Concubine of emperor Puyi (1928–2001)

Li Yuqin (15 July 1928 – 24 April 2001), sometimes referred to as the "Last Imperial Concubine" (末代皇娘), was the fourth wife of China's last emperor Puyi. She married Puyi when the latter was the nominal ruler of Manchukuo, a puppet state established by the Empire of Japan during the Second Sino-Japanese War.

==Biography==
Li Yuqin was a Han Chinese woman who was born in Changchun to a middle class family from Shandong. Her father, Li Degui was a translator to a local missionary organisation, while her mother, Wang Xiuru, was the owner of a small silk farm in Changchun’s outskirts. Both sides of Li’s family served the imperial court, with her paternal great grandmother being the wet nurse to the Xianfeng Emperor’s daughter and her maternal family being court physicians. After the fall of the Qing dynasty, many people who worked in the imperial court were banished by republican forces to the countryside provinces, which is how the Li family ended up in the commoner class. Li had two brothers and three sisters and had a relatively happy childhood.

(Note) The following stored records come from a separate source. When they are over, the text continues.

-- pv_equiv track=rewrite | github.com/itzcole03/A1Betting7-13.2 | backend/simple_server.py | get_in_season_sports
-- ===== SOURCE A (Python) =====
-- def get_in_season_sports(month: int) -> list[str]:
--     """
--     Determine which sports are in season for the given month.
--     Returns a list of sports that are currently active.
--     """
--     # Define sport seasons (months when each sport is active)
--     sport_seasons = {
--         "MLB": [4, 5, 6, 7, 8, 9, 10],  # April-October
--         "NFL": [9, 10, 11, 12, 1, 2],  # September-February
--         "NBA": [10, 11, 12, 1, 2, 3, 4, 5, 6],  # October-June
--         "NHL": [10, 11, 12, 1, 2, 3, 4, 5, 6],  # October-June
--         "WNBA": [5, 6, 7, 8, 9, 10],  # May-October
--         "MLS": [2, 3, 4, 5, 6, 7, 8, 9, 10, 11],  # February-November
--         "SOCCER": [2, 3, 4, 5, 6, 7, 8, 9, 10, 11],  # February-November
--         "PGA": [1, 2, 3, 4, 5, 6, 7, 8, 9, 10, 11, 12],  # Year-round
--         "TENNIS": [1, 2, 3, 4, 5, 6, 7, 8, 9, 10, 11, 12],  # Year-round
--         "MMA": [1, 2, 3, 4, 5, 6, 7, 8, 9, 10, 11, 12],  # Year-round
--         "UFC": [1, 2, 3, 4, 5, 6, 7, 8, 9, 10, 11, 12],  # Year-round
--         "BOXING": [1, 2, 3, 4, 5, 6, 7, 8, 9, 10, 11, 12],  # Year-round
--         "NASCAR": [2, 3, 4, 5, 6, 7, 8, 9, 10, 11],  # February-November
--         "KBO": [3, 4, 5, 6, 7, 8, 9, 10],  # March-October
--         "CS2": [1, 2, 3, 4, 5, 6, 7, 8, 9, 10, 11, 12],  # Year-round
--         "NCAAF": [8, 9, 10, 11, 12, 1],  # August-January
--         "NCAAB": [11, 12, 1, 2, 3, 4],  # November-April
--     }
--
--     in_season_sports = []
--     for sport, months in sport_seasons.items():
--         if month in months:
--             in_season_sports.append(sport)
--
--     return in_season_sports
-- ===== SOURCE B (Python) =====
-- def get_in_season_sports(month: int) -> list[str]:
--     """
--     Determine which sports are in season for the given month.
--     Returns a list of sports that are currently active.
--     """
--     # Precomputed inverted table: month -> sports in season that month.
--     month_table = {
--         1: ['NFL', 'NBA', 'NHL', 'PGA', 'TENNIS', 'MMA', 'UFC', 'BOXING', 'CS2', 'NCAAF', 'NCAAB'],
--         2: ['NFL', 'NBA', 'NHL', 'MLS', 'SOCCER', 'PGA', 'TENNIS', 'MMA', 'UFC', 'BOXING', 'NASCAR', 'CS2', 'NCAAB'],
--         3: ['NBA', 'NHL', 'MLS', 'SOCCER', 'PGA', 'TENNIS', 'MMA', 'UFC', 'BOXING', 'NASCAR', 'KBO', 'CS2', 'NCAAB'],
--         4: ['MLB', 'NBA', 'NHL', 'MLS', 'SOCCER', 'PGA', 'TENNIS', 'MMA', 'UFC', 'BOXING', 'NASCAR', 'KBO', 'CS2', 'NCAAB'],
--         5: ['MLB', 'NBA', 'NHL', 'WNBA', 'MLS', 'SOCCER', 'PGA', 'TENNIS', 'MMA', 'UFC', 'BOXING', 'NASCAR', 'KBO', 'CS2'],
--         6: ['MLB', 'NBA', 'NHL', 'WNBA', 'MLS', 'SOCCER', 'PGA', 'TENNIS', 'MMA', 'UFC', 'BOXING', 'NASCAR', 'KBO', 'CS2'],
--         7: ['MLB', 'WNBA', 'MLS', 'SOCCER', 'PGA', 'TENNIS', 'MMA', 'UFC', 'BOXING', 'NASCAR', 'KBO', 'CS2'],
--         8: ['MLB', 'WNBA', 'MLS', 'SOCCER', 'PGA', 'TENNIS', 'MMA', 'UFC', 'BOXING', 'NASCAR', 'KBO', 'CS2', 'NCAAF'],
--         9: ['MLB', 'NFL', 'WNBA', 'MLS', 'SOCCER', 'PGA', 'TENNIS', 'MMA', 'UFC', 'BOXING', 'NASCAR', 'KBO', 'CS2', 'NCAAF'],
--         10: ['MLB', 'NFL', 'NBA', 'NHL', 'WNBA', 'MLS', 'SOCCER', 'PGA', 'TENNIS', 'MMA', 'UFC', 'BOXING', 'NASCAR', 'KBO', 'CS2', 'NCAAF'],
--         11: ['NFL', 'NBA', 'NHL', 'MLS', 'SOCCER', 'PGA', 'TENNIS', 'MMA', 'UFC', 'BOXING', 'NASCAR', 'CS2', 'NCAAF', 'NCAAB'],
--         12: ['NFL', 'NBA', 'NHL', 'PGA', 'TENNIS', 'MMA', 'UFC', 'BOXING', 'CS2', 'NCAAF', 'NCAAB'],
--     }
--     return month_table.get(month, [])
-- ===== Notes on version B (the rewrite author's own statement) =====
-- stated objective: idiomatic
-- what changed: Replaced the sport->months dict plus a per-sport membership scan with a precomputed inverted month->sports table and a single dict lookup with default [].
import Mathlib
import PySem

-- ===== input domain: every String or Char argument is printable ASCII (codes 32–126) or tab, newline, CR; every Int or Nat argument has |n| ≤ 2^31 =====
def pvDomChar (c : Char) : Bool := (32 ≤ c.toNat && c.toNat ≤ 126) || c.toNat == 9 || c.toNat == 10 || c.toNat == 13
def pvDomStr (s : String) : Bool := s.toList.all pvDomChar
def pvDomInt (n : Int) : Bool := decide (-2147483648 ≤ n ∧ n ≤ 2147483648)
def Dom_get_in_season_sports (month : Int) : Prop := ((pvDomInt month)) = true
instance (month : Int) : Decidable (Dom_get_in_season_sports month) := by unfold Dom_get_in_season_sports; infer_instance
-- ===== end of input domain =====

-- B replaces the sport→months dict plus a scan with a precomputed month→sports inverted table
-- and a single lookup (objective: idiomatic data-structure change; same constant cost).

-- ===== PORT A =====
-- the sport_seasons dict of A, iterated in insertion order
def pvSportSeasons : List (String × List Int) :=
  [ ("MLB", [4, 5, 6, 7, 8, 9, 10]),
    ("NFL", [9, 10, 11, 12, 1, 2]),
    ("NBA", [10, 11, 12, 1, 2, 3, 4, 5, 6]),
    ("NHL", [10, 11, 12, 1, 2, 3, 4, 5, 6]),
    ("WNBA", [5, 6, 7, 8, 9, 10]),
    ("MLS", [2, 3, 4, 5, 6, 7, 8, 9, 10, 11]),
    ("SOCCER", [2, 3, 4, 5, 6, 7, 8, 9, 10, 11]),
    ("PGA", [1, 2, 3, 4, 5, 6, 7, 8, 9, 10, 11, 12]),
    ("TENNIS", [1, 2, 3, 4, 5, 6, 7, 8, 9, 10, 11, 12]),
    ("MMA", [1, 2, 3, 4, 5, 6, 7, 8, 9, 10, 11, 12]),
    ("UFC", [1, 2, 3, 4, 5, 6, 7, 8, 9, 10, 11, 12]),
    ("BOXING", [1, 2, 3, 4, 5, 6, 7, 8, 9, 10, 11, 12]),
    ("NASCAR", [2, 3, 4, 5, 6, 7, 8, 9, 10, 11]),
    ("KBO", [3, 4, 5, 6, 7, 8, 9, 10]),
    ("CS2", [1, 2, 3, 4, 5, 6, 7, 8, 9, 10, 11, 12]),
    ("NCAAF", [8, 9, 10, 11, 12, 1]),
    ("NCAAB", [11, 12, 1, 2, 3, 4]) ]

def get_in_season_sports (month : Int) : List String :=
  pvSportSeasons.foldl
    (fun in_season_sports sm =>
      if sm.2.contains month then in_season_sports ++ [sm.1] else in_season_sports)
    []

-- ===== PORT B =====
-- B's precomputed inverted table: month -> sports in season that month
def pvMonthTable : PySem.Dict Int (List String) := PySem.Dict.ofList
  [ (1, ["NFL", "NBA", "NHL", "PGA", "TENNIS", "MMA", "UFC", "BOXING", "CS2", "NCAAF", "NCAAB"]),
    (2, ["NFL", "NBA", "NHL", "MLS", "SOCCER", "PGA", "TENNIS", "MMA", "UFC", "BOXING", "NASCAR", "CS2", "NCAAB"]),
    (3, ["NBA", "NHL", "MLS", "SOCCER", "PGA", "TENNIS", "MMA", "UFC", "BOXING", "NASCAR", "KBO", "CS2", "NCAAB"]),
    (4, ["MLB", "NBA", "NHL", "MLS", "SOCCER", "PGA", "TENNIS", "MMA", "UFC", "BOXING", "NASCAR", "KBO", "CS2", "NCAAB"]),
    (5, ["MLB", "NBA", "NHL", "WNBA", "MLS", "SOCCER", "PGA", "TENNIS", "MMA", "UFC", "BOXING", "NASCAR", "KBO", "CS2"]),
    (6, ["MLB", "NBA", "NHL", "WNBA", "MLS", "SOCCER", "PGA", "TENNIS", "MMA", "UFC", "BOXING", "NASCAR", "KBO", "CS2"]),
    (7, ["MLB", "WNBA", "MLS", "SOCCER", "PGA", "TENNIS", "MMA", "UFC", "BOXING", "NASCAR", "KBO", "CS2"]),
    (8, ["MLB", "WNBA", "MLS", "SOCCER", "PGA", "TENNIS", "MMA", "UFC", "BOXING", "NASCAR", "KBO", "CS2", "NCAAF"]),
    (9, ["MLB", "NFL", "WNBA", "MLS", "SOCCER", "PGA", "TENNIS", "MMA", "UFC", "BOXING", "NASCAR", "KBO", "CS2", "NCAAF"]),
    (10, ["MLB", "NFL", "NBA", "NHL", "WNBA", "MLS", "SOCCER", "PGA", "TENNIS", "MMA", "UFC", "BOXING", "NASCAR", "KBO", "CS2", "NCAAF"]),
    (11, ["NFL", "NBA", "NHL", "MLS", "SOCCER", "PGA", "TENNIS", "MMA", "UFC", "BOXING", "NASCAR", "CS2", "NCAAF", "NCAAB"]),
    (12, ["NFL", "NBA", "NHL", "PGA", "TENNIS", "MMA", "UFC", "BOXING", "CS2", "NCAAF", "NCAAB"]) ]

def get_in_season_sports_alt (month : Int) : List String :=
  PySem.Dict.getD pvMonthTable month []

-- ===== PRECONDITION & SPEC =====
def Spec_get_in_season_sports (month : Int) (out : List String) : Prop := out = get_in_season_sports_alt month
instance (month : Int) (out : List String) : Decidable (Spec_get_in_season_sports month out) := by unfold Spec_get_in_season_sports; infer_instance

-- ===== CLAIM (what is proved, stated in full; the proofs are below) =====
def Claim_equal_get_in_season_sports : Prop := ∀ (month : Int), Dom_get_in_season_sports month → Spec_get_in_season_sports month (get_in_season_sports month)

-- ===== LEMMAS AND PROOFS =====

-- generic: a fold that appends only when month occurs does nothing if month occurs nowhere
theorem pv_foldl_nil (month : Int) :
    ∀ (l : List (String × List Int)) (acc : List String),
      (∀ sm ∈ l, sm.2.contains month = false) →
      l.foldl (fun a sm => if sm.2.contains month then a ++ [sm.1] else a) acc = acc := by
  intro l
  induction l with
  | nil => intro acc _; rfl
  | cons hd tl ih =>
    intro acc h
    simp only [List.foldl, h hd (List.mem_cons_self), if_neg, Bool.false_eq_true,
      not_false_iff]
    · exact ih acc (fun sm hm => h sm (List.mem_cons_of_mem _ hm))

theorem pv_get?_nil (month : Int) :
    ∀ (l : List (Int × List String)), (∀ kv ∈ l, kv.1 ≠ month) →
      (PySem.Dict.mk l).get? month = none := by
  intro l
  induction l with
  | nil => intro _; rfl
  | cons hd tl ih =>
    intro h
    rw [show (PySem.Dict.mk (hd :: tl)) = PySem.Dict.mk ((hd.1, hd.2) :: tl) by rfl]
    rw [PySem.Dict.get?_mk_cons]
    rw [if_neg (by simpa using h hd (List.mem_cons_self))]
    exact ih (fun kv hm => h kv (List.mem_cons_of_mem _ hm))

-- outside 1..12 both programs yield []
theorem pv_out_of_range (month : Int) (h : month < 1 ∨ 12 < month) :
    get_in_season_sports month = [] ∧ get_in_season_sports_alt month = [] := by
  constructor
  · unfold get_in_season_sports
    apply pv_foldl_nil
    intro sm hm
    have hb : ∀ sm ∈ pvSportSeasons, ∀ m ∈ sm.2, (1:Int) ≤ m ∧ m ≤ 12 := by decide
    by_contra hc
    have hmem : month ∈ sm.2 := by
      simpa [List.contains_iff_mem] using hc
    have := hb sm hm month hmem
    omega
  · unfold get_in_season_sports_alt pvMonthTable PySem.Dict.ofList
    rw [PySem.Dict.getD_eq_get?_getD, pv_get?_nil]
    · rfl
    · intro kv hm
      fin_cases hm <;> simp <;> omega

-- ===== VERDICT (by name: the statement is the Claim_ definition above) =====
theorem get_in_season_sports_spec : Claim_equal_get_in_season_sports := by
  intro month _
  unfold Spec_get_in_season_sports
  by_cases h : 1 ≤ month ∧ month ≤ 12
  · obtain ⟨h1, h2⟩ := h
    interval_cases month <;> decide
  · have := pv_out_of_range month (by omega)
    rw [this.1, this.2]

Li attended Nanling Girls' Academy (新京南嶺女子優級學校) in Changchun, then known as Hsinking, the capital of Manchukuo. In February 1943, Li and nine other girl students were taken by their principal Kobayashi and teacher Fujii to a photography studio for portraits. Three weeks later, the school principal and teacher visited Li's home and told her that Manchukuo's emperor Puyi had ordered her to go to the palace to study. She was first taken directly to Yasunao Yoshioka, who thoroughly questioned her. Yoshioka then drove her back to her parents and told them Puyi ordered her to study at the palace. Money was promised to the parents. She was subjected to a medical examination and then taken to Puyi's sister Yunhe and instructed in palace protocol. Li then became a concubine of Puyi and was given the title of Noble Lady Fu (福貴人). She lived a lavish lifestyle and had many servants. Li stated that she and Puyi only consummated their relationship once and never had sex again.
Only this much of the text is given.